# REQUIRED ACTION:
After locating the line that contains "def Spec_get_existing_ccbin (nvcc_args" in the data below, set down exactly that line and each one after it through the line that contains "-- ===== CLAIM", and nothing more.

# RECORDS FOR PROCESSING:
-- pv_equiv track=rewrite | github.com/yizhangphd/FreqPCR | setup.py | get_existing_ccbin
-- ===== SOURCE A (Python) =====
-- from typing import List
-- from typing import List, Optional
--
-- def get_existing_ccbin(nvcc_args: List[str]) -> Optional[str]:
--     """
--     Given a list of nvcc arguments, return the compiler if specified.
--
--     Note from CUDA doc: Single value options and list options must have
--     arguments, which must follow the name of the option itself by either
--     one of more spaces or an equals character.
--     """
--     last_arg = None
--     for arg in reversed(nvcc_args):
--         if arg == "-ccbin":
--             return last_arg
--         if arg.startswith("-ccbin="):
--             return arg[7:]
--         last_arg = arg
--     return None
-- ===== SOURCE B (Python) =====
-- from typing import List, Optional
--
--
-- def get_existing_ccbin(nvcc_args: List[str]) -> Optional[str]:
--     """Forward single pass: keep the value of the last -ccbin option seen."""
--     result = None
--     n = len(nvcc_args)
--     for i, arg in enumerate(nvcc_args):
--         if arg == "-ccbin":
--             result = nvcc_args[i + 1] if i + 1 < n else None
--         elif arg.startswith("-ccbin="):
--             result = arg[7:]
--     return result
-- ===== Notes on version B (the rewrite author's own statement) =====
-- stated objective: idiomatic
-- what changed: Replaced the reversed-iteration scan with a trailing-argument accumulator and early returns by a forward enumerate pass with index lookahead that keeps the last match and returns once at the end.
import Mathlib
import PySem

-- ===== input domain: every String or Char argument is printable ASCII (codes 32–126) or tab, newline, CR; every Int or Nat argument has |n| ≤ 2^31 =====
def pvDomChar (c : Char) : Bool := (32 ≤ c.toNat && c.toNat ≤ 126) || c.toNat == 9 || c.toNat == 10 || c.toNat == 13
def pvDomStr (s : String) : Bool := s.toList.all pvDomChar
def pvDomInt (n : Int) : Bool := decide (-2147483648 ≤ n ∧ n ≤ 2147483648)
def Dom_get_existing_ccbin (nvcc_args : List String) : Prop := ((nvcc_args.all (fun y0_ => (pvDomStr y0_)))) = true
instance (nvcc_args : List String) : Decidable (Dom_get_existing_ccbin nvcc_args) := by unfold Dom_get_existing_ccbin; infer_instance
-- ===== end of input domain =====

-- B replaces A's reversed scan with early returns by a forward enumerate pass with
-- index lookahead keeping the last match (idiomatic decomposition; same O(n) cost).

-- ===== PORT A =====
-- A's loop over reversed(nvcc_args) with the trailing `last_arg` accumulator and early returns.
def ccbinScanRev (last_arg : Option String) : List String → Option String
  | [] => none
  | arg :: rest =>
    if arg = "-ccbin" then last_arg
    else if PySem.Str.startswith arg "-ccbin=" then some (PySem.Str.slice arg (some 7) none)
    else ccbinScanRev (some arg) rest

def get_existing_ccbin (nvcc_args : List String) : Option String :=
  ccbinScanRev none nvcc_args.reverse

-- ===== PORT B =====
-- B's loop body: `result` is overwritten on each match; lookahead nvcc_args[i+1] guarded by i+1 < n.
def ccbinStep (nvcc_args : List String) (result : Option String) (p : Int × String) : Option String :=
  if p.2 = "-ccbin" then
    (if p.1 + 1 < (nvcc_args.length : Int) then PySem.List.pyGet? nvcc_args (p.1 + 1) else none)
  else if PySem.Str.startswith p.2 "-ccbin=" then some (PySem.Str.slice p.2 (some 7) none)
  else result

def get_existing_ccbin_alt (nvcc_args : List String) : Option String :=
  (PySem.List.enumerate nvcc_args 0).foldl (ccbinStep nvcc_args) none

-- ===== PRECONDITION & SPEC =====
def Spec_get_existing_ccbin (nvcc_args : List String) (out : Option String) : Prop := out = get_existing_ccbin_alt nvcc_args
instance (nvcc_args : List String) (out : Option String) : Decidable (Spec_get_existing_ccbin nvcc_args out) := by unfold Spec_get_existing_ccbin; infer_instance

-- ===== CLAIM (what is proved, stated in full; the proofs are below) =====
def Claim_equal_get_existing_ccbin : Prop := ∀ (nvcc_args : List String), Dom_get_existing_ccbin nvcc_args → Spec_get_existing_ccbin nvcc_args (get_existing_ccbin nvcc_args)

-- ===== LEMMAS AND PROOFS =====

-- B's forward fold over a prefix l of l ++ rest computes A's reversed scan of l seeded with rest.head?.
lemma ccbin_aux (l : List String) : ∀ (rest : List String),
    (PySem.List.enumerate l 0).foldl (ccbinStep (l ++ rest)) none
      = ccbinScanRev rest.head? l.reverse := by
  induction l using List.reverseRecOn with
  | nil => intro rest; simp [PySem.List.enumerate_nil, ccbinScanRev]
  | append_singleton m x ih =>
    intro rest
    have hL : (m ++ [x]) ++ rest = m ++ (x :: rest) := by simp
    rw [hL, PySem.List.enumerate_append, List.foldl_append, ih (x :: rest)]
    simp only [PySem.List.enumerate_cons, PySem.List.enumerate_nil, List.foldl_cons,
      List.foldl_nil, List.reverse_append, List.reverse_singleton, List.singleton_append]
    show ccbinStep (m ++ (x :: rest)) (ccbinScanRev (some x) m.reverse) (0 + ↑m.length, x)
        = ccbinScanRev rest.head? (x :: m.reverse)
    have hR : ccbinScanRev rest.head? (x :: m.reverse)
        = if x = "-ccbin" then rest.head?
          else if PySem.Str.startswith x "-ccbin=" then some (PySem.Str.slice x (some 7) none)
          else ccbinScanRev (some x) m.reverse := rfl
    rw [hR]
    unfold ccbinStep
    by_cases hx : x = "-ccbin"
    · simp only [hx]
      cases rest with
      | nil =>
        have h1 : ¬ ((0 : Int) + ↑m.length + 1 < ↑(m ++ ["-ccbin"] : List String).length) := by
          simp
        rw [if_neg h1]; simp
      | cons r t =>
        have hlt : ((0 : Int) + ↑m.length + 1 < ↑(m ++ ("-ccbin" :: r :: t) : List String).length) := by
          simp
        have hcast : (0 : Int) + ↑m.length + 1 = ((m.length + 1 : Nat) : Int) := by push_cast; ring
        rw [if_pos hlt, hcast, PySem.List.pyGet?_natCast]
        have h2 : (m ++ ("-ccbin" :: r :: t))[m.length + 1]? = some r := by
          rw [List.getElem?_append_right (by omega)]
          simp
        rw [h2]; simp
    · simp only [if_neg hx]

-- ===== VERDICT (by name: the statement is the Claim_ definition above) =====
theorem get_existing_ccbin_spec : Claim_equal_get_existing_ccbin := by
  intro nvcc_args _
  show get_existing_ccbin nvcc_args = get_existing_ccbin_alt nvcc_args
  have h := ccbin_aux nvcc_args []
  rw [List.append_nil] at h
  simp only [get_existing_ccbin, get_existing_ccbin_alt, h, List.head?_nil]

# THE COMPLETED TASK:
def Spec_get_existing_ccbin (nvcc_args : List String) (out : Option String) : Prop := out = get_existing_ccbin_alt nvcc_args
instance (nvcc_args : List String) (out : Option String) : Decidable (Spec_get_existing_ccbin nvcc_args out) := by unfold Spec_get_existing_ccbin; infer_instance

-- ===== CLAIM (what is proved, stated in full; the proofs are below) =====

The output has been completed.